--- Task input Enclosed Below ---

-- pv_equiv track=rewrite | github.com/taylanbakircioglu/flowfish | backend/routers/changes.py | _get_change_category
-- ===== SOURCE A (Python) =====
-- def _get_change_category(change_type: str) -> dict:
--     """Categorize change type for UI grouping"""
--     categories = {
--         "infrastructure": {
--             "types": [
--                 "replica_changed", "config_changed", "image_changed", "label_changed",
--                 "workload_added", "workload_removed", "namespace_changed",
--                 "resource_changed", "env_changed", "spec_changed",
--                 "service_port_changed", "service_selector_changed", "service_type_changed",
--                 "service_added", "service_removed",
--                 "network_policy_added", "network_policy_removed", "network_policy_changed",
--                 "ingress_added", "ingress_removed", "ingress_changed",
--                 "route_added", "route_removed", "route_changed",
--             ],
--             "icon": "CloudServerOutlined",
--             "color": "#0891b2",
--             "description": "Infrastructure changes affect workload configurations and deployments"
--         },
--         "network": {
--             "types": ["connection_added", "connection_removed", "port_changed"],
--             "icon": "ApiOutlined",
--             "color": "#4d9f7c",
--             "description": "Network changes affect service-to-service communications"
--         },
--         "behavioral": {
--             "types": ["traffic_anomaly", "dns_anomaly", "process_anomaly", "error_anomaly"],
--             "icon": "AlertOutlined",
--             "color": "#d4756a",
--             "description": "Behavioral anomalies detected through eBPF monitoring"
--         }
--     }
--
--     for category, info in categories.items():
--         if change_type in info["types"]:
--             return {
--                 "name": category,
--                 "icon": info["icon"],
--                 "color": info["color"],
--                 "description": info["description"]
--             }
--
--     return {
--         "name": "other",
--         "icon": "QuestionCircleOutlined",
--         "color": "#8c8c8c",
--         "description": "Other changes"
--     }
-- ===== SOURCE B (Python) =====
-- # B: two-stage lookup — a flat type->category-name table plus a small
-- # category-name->(icon, color, description) metadata table; no scanning loop.
--
-- _TYPE_TO_CAT = {
--     "replica_changed": "infrastructure",
--     "config_changed": "infrastructure",
--     "image_changed": "infrastructure",
--     "label_changed": "infrastructure",
--     "workload_added": "infrastructure",
--     "workload_removed": "infrastructure",
--     "namespace_changed": "infrastructure",
--     "resource_changed": "infrastructure",
--     "env_changed": "infrastructure",
--     "spec_changed": "infrastructure",
--     "service_port_changed": "infrastructure",
--     "service_selector_changed": "infrastructure",
--     "service_type_changed": "infrastructure",
--     "service_added": "infrastructure",
--     "service_removed": "infrastructure",
--     "network_policy_added": "infrastructure",
--     "network_policy_removed": "infrastructure",
--     "network_policy_changed": "infrastructure",
--     "ingress_added": "infrastructure",
--     "ingress_removed": "infrastructure",
--     "ingress_changed": "infrastructure",
--     "route_added": "infrastructure",
--     "route_removed": "infrastructure",
--     "route_changed": "infrastructure",
--     "connection_added": "network",
--     "connection_removed": "network",
--     "port_changed": "network",
--     "traffic_anomaly": "behavioral",
--     "dns_anomaly": "behavioral",
--     "process_anomaly": "behavioral",
--     "error_anomaly": "behavioral",
-- }
--
-- _META = {
--     "infrastructure": ("CloudServerOutlined", "#0891b2",
--                        "Infrastructure changes affect workload configurations and deployments"),
--     "network": ("ApiOutlined", "#4d9f7c",
--                 "Network changes affect service-to-service communications"),
--     "behavioral": ("AlertOutlined", "#d4756a",
--                    "Behavioral anomalies detected through eBPF monitoring"),
--     "other": ("QuestionCircleOutlined", "#8c8c8c", "Other changes"),
-- }
--
--
-- def _get_change_category(change_type: str) -> dict:
--     """Categorize change type for UI grouping"""
--     cat = _TYPE_TO_CAT.get(change_type, "other")
--     icon, color, description = _META[cat]
--     return {"name": cat, "icon": icon, "color": color, "description": description}
-- ===== Notes on version B (the rewrite author's own statement) =====
-- stated objective: idiomatic
-- what changed: Replaces A's per-call loop over categories with an inner membership scan by a two-stage table lookup: a flat type->category-name dict plus a small category-name->metadata dict (with 'other' as the .get default), so the function body is two keyed lookups and no scanning.
import Mathlib
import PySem

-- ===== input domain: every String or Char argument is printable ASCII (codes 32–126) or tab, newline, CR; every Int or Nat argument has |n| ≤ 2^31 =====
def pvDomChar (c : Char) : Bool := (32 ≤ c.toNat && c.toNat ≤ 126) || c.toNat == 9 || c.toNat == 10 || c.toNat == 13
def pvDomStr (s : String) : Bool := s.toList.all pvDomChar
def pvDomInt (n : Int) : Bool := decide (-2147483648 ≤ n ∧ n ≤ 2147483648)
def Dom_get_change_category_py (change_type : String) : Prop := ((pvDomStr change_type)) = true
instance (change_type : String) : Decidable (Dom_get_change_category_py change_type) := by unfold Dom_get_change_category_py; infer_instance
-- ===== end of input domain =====

-- B replaces A's per-call loop over categories (with inner membership test) by a
-- two-stage lookup: a flat type->category-name table plus a small metadata table.

-- ===== PORT A =====
-- A's categories dict: (name, types, icon, color, description), in insertion order.
def pvACategories : List (String × List String × String × String × String) :=
  [ ("infrastructure",
     ["replica_changed", "config_changed", "image_changed", "label_changed",
      "workload_added", "workload_removed", "namespace_changed",
      "resource_changed", "env_changed", "spec_changed",
      "service_port_changed", "service_selector_changed", "service_type_changed",
      "service_added", "service_removed",
      "network_policy_added", "network_policy_removed", "network_policy_changed",
      "ingress_added", "ingress_removed", "ingress_changed",
      "route_added", "route_removed", "route_changed"],
     "CloudServerOutlined", "#0891b2",
     "Infrastructure changes affect workload configurations and deployments"),
    ("network",
     ["connection_added", "connection_removed", "port_changed"],
     "ApiOutlined", "#4d9f7c",
     "Network changes affect service-to-service communications"),
    ("behavioral",
     ["traffic_anomaly", "dns_anomaly", "process_anomaly", "error_anomaly"],
     "AlertOutlined", "#d4756a",
     "Behavioral anomalies detected through eBPF monitoring") ]

-- A's loop: for category, info in categories.items(): if change_type in info["types"]: return …
def pvALoop (cats : List (String × List String × String × String × String))
    (change_type : String) : List (String × String) :=
  match cats with
  | [] =>
      [("name", "other"), ("icon", "QuestionCircleOutlined"),
       ("color", "#8c8c8c"), ("description", "Other changes")]
  | (category, types, icon, color, desc) :: rest =>
      if types.contains change_type then
        [("name", category), ("icon", icon), ("color", color), ("description", desc)]
      else
        pvALoop rest change_type

def get_change_category_py (change_type : String) : List (String × String) :=
  pvALoop pvACategories change_type

-- ===== PORT B =====
-- Source B's _TYPE_TO_CAT dict literal (all keys distinct).
def pvTypeToCat : List (String × String) :=
  [ ("replica_changed", "infrastructure"),
    ("config_changed", "infrastructure"),
    ("image_changed", "infrastructure"),
    ("label_changed", "infrastructure"),
    ("workload_added", "infrastructure"),
    ("workload_removed", "infrastructure"),
    ("namespace_changed", "infrastructure"),
    ("resource_changed", "infrastructure"),
    ("env_changed", "infrastructure"),
    ("spec_changed", "infrastructure"),
    ("service_port_changed", "infrastructure"),
    ("service_selector_changed", "infrastructure"),
    ("service_type_changed", "infrastructure"),
    ("service_added", "infrastructure"),
    ("service_removed", "infrastructure"),
    ("network_policy_added", "infrastructure"),
    ("network_policy_removed", "infrastructure"),
    ("network_policy_changed", "infrastructure"),
    ("ingress_added", "infrastructure"),
    ("ingress_removed", "infrastructure"),
    ("ingress_changed", "infrastructure"),
    ("route_added", "infrastructure"),
    ("route_removed", "infrastructure"),
    ("route_changed", "infrastructure"),
    ("connection_added", "network"),
    ("connection_removed", "network"),
    ("port_changed", "network"),
    ("traffic_anomaly", "behavioral"),
    ("dns_anomaly", "behavioral"),
    ("process_anomaly", "behavioral"),
    ("error_anomaly", "behavioral") ]

-- Source B's _META dict literal: category name -> (icon, color, description).
def pvMeta : List (String × String × String × String) :=
  [ ("infrastructure", "CloudServerOutlined", "#0891b2",
     "Infrastructure changes affect workload configurations and deployments"),
    ("network", "ApiOutlined", "#4d9f7c",
     "Network changes affect service-to-service communications"),
    ("behavioral", "AlertOutlined", "#d4756a",
     "Behavioral anomalies detected through eBPF monitoring"),
    ("other", "QuestionCircleOutlined", "#8c8c8c", "Other changes") ]

-- cat = _TYPE_TO_CAT.get(change_type, "other"); icon, color, d = _META[cat]; return {...}
def get_change_category_py_alt (change_type : String) : List (String × String) :=
  let cat : String :=
    match pvTypeToCat.find? (fun kv => kv.1 == change_type) with
    | some kv => kv.2
    | none => "other"
  match pvMeta.find? (fun kv => kv.1 == cat) with
  | some (_, icon, color, description) =>
      [("name", cat), ("icon", icon), ("color", color), ("description", description)]
  | none => []  -- _META[cat] KeyError; unreachable: every category name is a _META key

-- ===== PRECONDITION & SPEC =====
def Spec_get_change_category_py (change_type : String) (out : List (String × String)) : Prop := out = get_change_category_py_alt change_type
instance (change_type : String) (out : List (String × String)) : Decidable (Spec_get_change_category_py change_type out) := by unfold Spec_get_change_category_py; infer_instance

-- ===== CLAIM =====
def Claim_equal_get_change_category_py : Prop := ∀ (change_type : String), Dom_get_change_category_py change_type → Spec_get_change_category_py change_type (get_change_category_py change_type)

-- ===== LEMMAS AND PROOFS =====

-- The three key blocks of pvTypeToCat, as lists (proof bookkeeping only).
def pvInfraTypes : List String :=
  ["replica_changed", "config_changed", "image_changed", "label_changed",
   "workload_added", "workload_removed", "namespace_changed",
   "resource_changed", "env_changed", "spec_changed",
   "service_port_changed", "service_selector_changed", "service_type_changed",
   "service_added", "service_removed",
   "network_policy_added", "network_policy_removed", "network_policy_changed",
   "ingress_added", "ingress_removed", "ingress_changed",
   "route_added", "route_removed", "route_changed"]
def pvNetTypes : List String := ["connection_added", "connection_removed", "port_changed"]
def pvBehTypes : List String := ["traffic_anomaly", "dns_anomaly", "process_anomaly", "error_anomaly"]

theorem pvTypeToCat_eq :
    pvTypeToCat =
      (pvInfraTypes.map fun t => (t, "infrastructure")) ++
      ((pvNetTypes.map fun t => (t, "network")) ++
       ((pvBehTypes.map fun t => (t, "behavioral")) ++ [])) := rfl

-- Looking up k in a block of entries that all map to the same value r, followed by
-- rest, is: r if k is one of the block's keys, else the lookup in rest.
theorem find_map_const_block {β : Type} (l : List String) (r : β)
    (rest : List (String × β)) (k : String) :
    ((l.map fun t => (t, r)) ++ rest).find? (fun kv => kv.1 == k) =
      (if l.contains k then some (k, r) else rest.find? (fun kv => kv.1 == k)) := by
  induction l with
  | nil => simp
  | cons t ts ih =>
      by_cases h : t = k
      · subst h; simp
      · simp only [List.map, List.cons_append, List.find?, List.contains_cons]
        have hb : (t == k) = false := by simp [h]
        have hk : ¬ k = t := fun hh => h hh.symm
        simp [hb, ih, hk]

theorem get_change_category_py_eq (change_type : String) :
    get_change_category_py change_type = get_change_category_py_alt change_type := by
  unfold get_change_category_py get_change_category_py_alt
  rw [pvTypeToCat_eq, find_map_const_block, find_map_const_block, find_map_const_block]
  simp only [pvALoop, pvACategories, pvInfraTypes, pvNetTypes, pvBehTypes]
  split_ifs <;> rfl

-- ===== VERDICT =====
theorem get_change_category_py_spec : Claim_equal_get_change_category_py := by
  intro ct _
  exact get_change_category_py_eq ct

--- End of Enclosed Task input ---

Using the data above, tally the lines that contain the string "AlertOutlined" and state only the result.

4